→ WHAT TO DO: Of the entries below, restate word for word only the section that runs from the line with "else if a = b" to the line with "a, some b =>", counting both ends.

→ DATA EXTRACT:
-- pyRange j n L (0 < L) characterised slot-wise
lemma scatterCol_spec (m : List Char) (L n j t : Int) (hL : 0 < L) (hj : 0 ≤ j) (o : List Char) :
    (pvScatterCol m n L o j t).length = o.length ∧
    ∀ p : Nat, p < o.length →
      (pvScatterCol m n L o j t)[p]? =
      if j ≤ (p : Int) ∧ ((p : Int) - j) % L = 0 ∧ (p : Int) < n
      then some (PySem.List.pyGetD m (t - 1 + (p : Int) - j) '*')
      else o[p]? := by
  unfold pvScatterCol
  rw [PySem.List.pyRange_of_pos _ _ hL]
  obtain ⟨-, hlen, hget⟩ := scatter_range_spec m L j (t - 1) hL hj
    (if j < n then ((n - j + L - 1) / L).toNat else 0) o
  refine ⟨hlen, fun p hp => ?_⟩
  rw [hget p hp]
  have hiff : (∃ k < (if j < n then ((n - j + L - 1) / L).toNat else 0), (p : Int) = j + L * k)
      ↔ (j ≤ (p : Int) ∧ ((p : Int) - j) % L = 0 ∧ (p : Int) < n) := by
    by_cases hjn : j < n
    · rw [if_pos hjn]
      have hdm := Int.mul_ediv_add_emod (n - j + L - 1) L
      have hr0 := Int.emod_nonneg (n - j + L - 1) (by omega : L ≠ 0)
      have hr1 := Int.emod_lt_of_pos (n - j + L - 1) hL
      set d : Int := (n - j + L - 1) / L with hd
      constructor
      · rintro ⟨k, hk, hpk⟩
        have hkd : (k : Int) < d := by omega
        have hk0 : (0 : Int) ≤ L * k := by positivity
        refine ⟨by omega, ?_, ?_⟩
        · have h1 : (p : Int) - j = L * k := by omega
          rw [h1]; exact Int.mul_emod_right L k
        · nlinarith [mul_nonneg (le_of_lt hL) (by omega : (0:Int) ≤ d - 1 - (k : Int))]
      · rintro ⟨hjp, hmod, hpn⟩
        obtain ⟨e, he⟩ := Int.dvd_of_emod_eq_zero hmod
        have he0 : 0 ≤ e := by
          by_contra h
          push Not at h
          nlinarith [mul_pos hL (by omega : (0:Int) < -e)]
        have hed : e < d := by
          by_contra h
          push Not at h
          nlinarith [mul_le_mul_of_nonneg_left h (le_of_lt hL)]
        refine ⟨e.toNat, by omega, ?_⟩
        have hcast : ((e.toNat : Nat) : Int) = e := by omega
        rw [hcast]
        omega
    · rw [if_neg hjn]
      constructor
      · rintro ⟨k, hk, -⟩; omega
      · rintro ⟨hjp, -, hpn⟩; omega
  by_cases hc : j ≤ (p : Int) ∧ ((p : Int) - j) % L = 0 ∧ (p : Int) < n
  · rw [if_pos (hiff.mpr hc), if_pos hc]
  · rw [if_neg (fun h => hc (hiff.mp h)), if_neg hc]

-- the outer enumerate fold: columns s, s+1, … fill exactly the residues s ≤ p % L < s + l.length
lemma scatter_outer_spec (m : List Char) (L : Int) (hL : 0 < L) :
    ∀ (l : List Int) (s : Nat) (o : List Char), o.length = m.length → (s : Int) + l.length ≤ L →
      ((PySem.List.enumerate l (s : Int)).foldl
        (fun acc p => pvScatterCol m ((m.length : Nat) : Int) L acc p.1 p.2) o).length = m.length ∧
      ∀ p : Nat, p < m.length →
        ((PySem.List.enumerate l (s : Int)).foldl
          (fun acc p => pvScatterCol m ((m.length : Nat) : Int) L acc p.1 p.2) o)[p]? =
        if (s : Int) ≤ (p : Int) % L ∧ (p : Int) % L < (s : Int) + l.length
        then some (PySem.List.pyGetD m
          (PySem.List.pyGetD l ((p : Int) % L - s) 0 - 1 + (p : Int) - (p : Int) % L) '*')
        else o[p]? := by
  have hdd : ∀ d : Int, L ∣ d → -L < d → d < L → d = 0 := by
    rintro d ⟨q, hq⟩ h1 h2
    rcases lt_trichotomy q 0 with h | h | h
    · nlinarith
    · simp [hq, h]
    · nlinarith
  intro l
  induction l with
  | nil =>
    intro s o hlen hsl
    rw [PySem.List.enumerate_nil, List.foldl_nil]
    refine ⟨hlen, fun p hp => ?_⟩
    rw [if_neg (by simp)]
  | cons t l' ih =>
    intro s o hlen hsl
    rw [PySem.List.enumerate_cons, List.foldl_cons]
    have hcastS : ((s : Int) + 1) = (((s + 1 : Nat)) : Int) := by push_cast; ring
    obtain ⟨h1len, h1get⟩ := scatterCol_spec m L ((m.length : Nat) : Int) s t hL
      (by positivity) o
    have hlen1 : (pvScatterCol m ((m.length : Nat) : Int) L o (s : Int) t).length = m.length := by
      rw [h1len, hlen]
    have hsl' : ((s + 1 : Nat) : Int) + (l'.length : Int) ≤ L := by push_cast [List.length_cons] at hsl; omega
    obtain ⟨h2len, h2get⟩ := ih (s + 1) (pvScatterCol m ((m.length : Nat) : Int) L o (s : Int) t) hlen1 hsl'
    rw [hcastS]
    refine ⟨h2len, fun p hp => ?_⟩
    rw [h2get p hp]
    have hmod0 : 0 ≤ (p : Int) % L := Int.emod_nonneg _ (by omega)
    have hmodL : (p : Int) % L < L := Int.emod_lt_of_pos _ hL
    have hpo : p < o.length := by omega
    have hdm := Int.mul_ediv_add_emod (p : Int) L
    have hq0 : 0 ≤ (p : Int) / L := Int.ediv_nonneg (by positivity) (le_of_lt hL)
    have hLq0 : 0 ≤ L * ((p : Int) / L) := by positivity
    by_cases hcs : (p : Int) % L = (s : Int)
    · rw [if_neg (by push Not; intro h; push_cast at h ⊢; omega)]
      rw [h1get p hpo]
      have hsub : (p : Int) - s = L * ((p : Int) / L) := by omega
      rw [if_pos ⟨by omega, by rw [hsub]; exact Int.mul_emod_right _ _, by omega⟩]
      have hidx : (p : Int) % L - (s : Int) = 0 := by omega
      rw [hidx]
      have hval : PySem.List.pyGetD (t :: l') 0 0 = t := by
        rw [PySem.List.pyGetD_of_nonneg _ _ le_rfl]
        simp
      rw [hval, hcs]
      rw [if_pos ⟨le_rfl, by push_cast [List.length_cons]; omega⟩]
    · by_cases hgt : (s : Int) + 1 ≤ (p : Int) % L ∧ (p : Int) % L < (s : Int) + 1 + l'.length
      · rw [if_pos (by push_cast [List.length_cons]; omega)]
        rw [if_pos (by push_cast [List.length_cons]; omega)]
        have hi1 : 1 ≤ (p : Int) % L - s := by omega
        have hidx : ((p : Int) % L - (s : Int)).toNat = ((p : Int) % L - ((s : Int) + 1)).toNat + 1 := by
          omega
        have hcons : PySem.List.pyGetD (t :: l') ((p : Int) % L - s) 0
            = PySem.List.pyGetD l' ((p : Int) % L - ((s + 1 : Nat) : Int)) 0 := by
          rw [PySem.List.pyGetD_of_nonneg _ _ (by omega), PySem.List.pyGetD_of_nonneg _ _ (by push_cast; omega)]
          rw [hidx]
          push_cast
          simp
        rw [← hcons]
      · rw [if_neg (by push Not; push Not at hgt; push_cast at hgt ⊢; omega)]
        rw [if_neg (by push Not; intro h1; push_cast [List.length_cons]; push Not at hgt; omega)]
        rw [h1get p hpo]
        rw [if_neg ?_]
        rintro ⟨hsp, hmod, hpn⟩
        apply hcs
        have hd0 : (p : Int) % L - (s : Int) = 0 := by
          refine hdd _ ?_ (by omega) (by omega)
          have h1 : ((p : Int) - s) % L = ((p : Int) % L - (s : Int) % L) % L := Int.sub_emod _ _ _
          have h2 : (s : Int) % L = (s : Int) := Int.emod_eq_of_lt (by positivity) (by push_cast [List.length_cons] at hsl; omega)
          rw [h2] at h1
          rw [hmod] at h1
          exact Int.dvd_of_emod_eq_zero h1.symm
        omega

---

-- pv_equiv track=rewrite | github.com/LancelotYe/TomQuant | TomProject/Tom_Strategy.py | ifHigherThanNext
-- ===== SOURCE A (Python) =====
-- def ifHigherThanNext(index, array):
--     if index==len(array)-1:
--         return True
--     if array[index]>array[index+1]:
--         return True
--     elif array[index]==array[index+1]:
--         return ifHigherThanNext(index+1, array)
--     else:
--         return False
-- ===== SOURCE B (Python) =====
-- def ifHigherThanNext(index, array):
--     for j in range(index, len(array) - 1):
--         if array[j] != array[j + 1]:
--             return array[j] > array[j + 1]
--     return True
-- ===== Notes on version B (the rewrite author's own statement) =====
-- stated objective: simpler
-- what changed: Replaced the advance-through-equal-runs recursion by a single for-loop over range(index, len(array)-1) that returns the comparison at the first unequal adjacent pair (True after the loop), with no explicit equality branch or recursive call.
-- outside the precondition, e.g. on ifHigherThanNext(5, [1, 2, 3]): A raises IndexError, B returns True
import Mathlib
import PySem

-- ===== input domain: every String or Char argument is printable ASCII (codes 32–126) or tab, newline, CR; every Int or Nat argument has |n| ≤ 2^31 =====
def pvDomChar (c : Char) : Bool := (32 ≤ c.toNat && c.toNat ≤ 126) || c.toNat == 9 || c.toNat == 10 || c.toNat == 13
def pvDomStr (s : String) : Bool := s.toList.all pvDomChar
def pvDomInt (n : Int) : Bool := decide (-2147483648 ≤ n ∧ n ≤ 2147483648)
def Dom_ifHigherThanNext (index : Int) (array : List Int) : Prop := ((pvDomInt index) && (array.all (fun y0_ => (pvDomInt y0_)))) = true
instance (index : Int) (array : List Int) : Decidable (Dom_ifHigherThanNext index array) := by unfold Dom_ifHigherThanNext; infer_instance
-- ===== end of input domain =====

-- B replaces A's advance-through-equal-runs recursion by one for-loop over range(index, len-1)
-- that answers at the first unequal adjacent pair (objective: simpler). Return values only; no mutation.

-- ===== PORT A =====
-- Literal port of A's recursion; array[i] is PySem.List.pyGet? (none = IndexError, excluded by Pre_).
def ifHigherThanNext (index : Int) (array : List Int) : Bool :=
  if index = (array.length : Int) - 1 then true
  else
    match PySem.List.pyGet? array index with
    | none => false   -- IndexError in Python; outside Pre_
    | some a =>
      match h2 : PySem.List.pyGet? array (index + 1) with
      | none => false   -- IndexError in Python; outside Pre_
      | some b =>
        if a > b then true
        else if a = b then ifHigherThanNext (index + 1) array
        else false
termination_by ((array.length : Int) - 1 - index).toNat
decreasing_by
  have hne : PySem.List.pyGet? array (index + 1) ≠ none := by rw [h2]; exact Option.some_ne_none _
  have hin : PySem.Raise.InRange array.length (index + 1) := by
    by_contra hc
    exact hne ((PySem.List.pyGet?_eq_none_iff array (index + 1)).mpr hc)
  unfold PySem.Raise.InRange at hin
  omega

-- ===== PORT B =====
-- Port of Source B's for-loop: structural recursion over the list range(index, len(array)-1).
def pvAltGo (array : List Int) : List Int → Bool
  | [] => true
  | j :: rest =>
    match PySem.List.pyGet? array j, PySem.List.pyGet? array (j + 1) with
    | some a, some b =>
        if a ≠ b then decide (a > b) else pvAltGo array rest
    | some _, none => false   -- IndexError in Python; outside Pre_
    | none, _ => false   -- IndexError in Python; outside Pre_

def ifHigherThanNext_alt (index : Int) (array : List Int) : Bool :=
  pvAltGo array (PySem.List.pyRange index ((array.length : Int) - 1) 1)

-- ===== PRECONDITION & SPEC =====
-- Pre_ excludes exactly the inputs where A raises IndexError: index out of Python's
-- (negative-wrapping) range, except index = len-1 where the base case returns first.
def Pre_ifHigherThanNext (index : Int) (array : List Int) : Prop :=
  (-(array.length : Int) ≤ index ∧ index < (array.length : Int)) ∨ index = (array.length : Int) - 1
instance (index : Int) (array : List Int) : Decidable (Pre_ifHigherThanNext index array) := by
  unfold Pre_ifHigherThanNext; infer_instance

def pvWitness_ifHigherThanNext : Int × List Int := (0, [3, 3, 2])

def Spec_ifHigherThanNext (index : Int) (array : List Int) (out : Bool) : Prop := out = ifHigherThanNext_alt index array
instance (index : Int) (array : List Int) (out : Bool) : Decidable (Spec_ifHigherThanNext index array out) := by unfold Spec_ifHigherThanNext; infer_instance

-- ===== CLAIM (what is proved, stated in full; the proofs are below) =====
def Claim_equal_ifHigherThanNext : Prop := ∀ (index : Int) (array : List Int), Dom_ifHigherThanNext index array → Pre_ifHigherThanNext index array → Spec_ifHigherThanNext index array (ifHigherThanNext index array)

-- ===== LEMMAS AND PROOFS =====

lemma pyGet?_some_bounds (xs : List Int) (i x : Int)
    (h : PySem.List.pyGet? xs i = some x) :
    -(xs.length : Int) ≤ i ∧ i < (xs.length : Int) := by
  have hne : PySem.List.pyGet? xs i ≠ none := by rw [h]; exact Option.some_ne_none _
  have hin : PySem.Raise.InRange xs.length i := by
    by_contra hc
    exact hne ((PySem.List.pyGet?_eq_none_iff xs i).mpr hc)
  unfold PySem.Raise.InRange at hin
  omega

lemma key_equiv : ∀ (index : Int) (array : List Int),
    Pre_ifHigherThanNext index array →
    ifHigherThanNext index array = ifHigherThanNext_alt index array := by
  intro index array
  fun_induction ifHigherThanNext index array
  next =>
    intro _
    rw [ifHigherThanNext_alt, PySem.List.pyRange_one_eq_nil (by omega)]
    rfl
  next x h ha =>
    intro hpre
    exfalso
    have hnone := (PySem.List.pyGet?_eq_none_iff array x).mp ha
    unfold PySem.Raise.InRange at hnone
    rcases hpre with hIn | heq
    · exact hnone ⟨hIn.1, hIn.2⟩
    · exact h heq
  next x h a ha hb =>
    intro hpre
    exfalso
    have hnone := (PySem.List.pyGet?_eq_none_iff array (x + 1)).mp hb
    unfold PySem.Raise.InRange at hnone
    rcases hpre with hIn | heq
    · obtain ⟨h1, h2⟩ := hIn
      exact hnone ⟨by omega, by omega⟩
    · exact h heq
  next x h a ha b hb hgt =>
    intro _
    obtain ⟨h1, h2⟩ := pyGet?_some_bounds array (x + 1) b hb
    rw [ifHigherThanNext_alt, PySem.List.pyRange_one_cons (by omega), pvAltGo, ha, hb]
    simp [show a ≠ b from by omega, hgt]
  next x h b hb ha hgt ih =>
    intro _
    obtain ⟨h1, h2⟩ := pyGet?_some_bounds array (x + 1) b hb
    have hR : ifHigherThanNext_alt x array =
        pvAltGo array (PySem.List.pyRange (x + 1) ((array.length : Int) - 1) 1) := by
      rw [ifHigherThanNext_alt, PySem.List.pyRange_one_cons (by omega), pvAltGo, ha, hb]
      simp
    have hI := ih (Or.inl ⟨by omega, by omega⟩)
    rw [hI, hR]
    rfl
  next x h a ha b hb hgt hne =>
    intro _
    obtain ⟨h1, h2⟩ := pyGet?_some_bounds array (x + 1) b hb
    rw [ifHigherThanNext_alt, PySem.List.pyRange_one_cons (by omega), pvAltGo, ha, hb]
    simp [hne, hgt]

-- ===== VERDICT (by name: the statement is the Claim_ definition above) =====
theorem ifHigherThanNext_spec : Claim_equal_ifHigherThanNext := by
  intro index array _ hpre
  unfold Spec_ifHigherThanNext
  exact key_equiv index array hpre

→ ANSWER BELOW:
        else if a = b then ifHigherThanNext (index + 1) array
        else false
termination_by ((array.length : Int) - 1 - index).toNat
decreasing_by
  have hne : PySem.List.pyGet? array (index + 1) ≠ none := by rw [h2]; exact Option.some_ne_none _
  have hin : PySem.Raise.InRange array.length (index + 1) := by
    by_contra hc
    exact hne ((PySem.List.pyGet?_eq_none_iff array (index + 1)).mpr hc)
  unfold PySem.Raise.InRange at hin
  omega

-- ===== PORT B =====
-- Port of Source B's for-loop: structural recursion over the list range(index, len(array)-1).
def pvAltGo (array : List Int) : List Int → Bool
  | [] => true
  | j :: rest =>
    match PySem.List.pyGet? array j, PySem.List.pyGet? array (j + 1) with
    | some a, some b =>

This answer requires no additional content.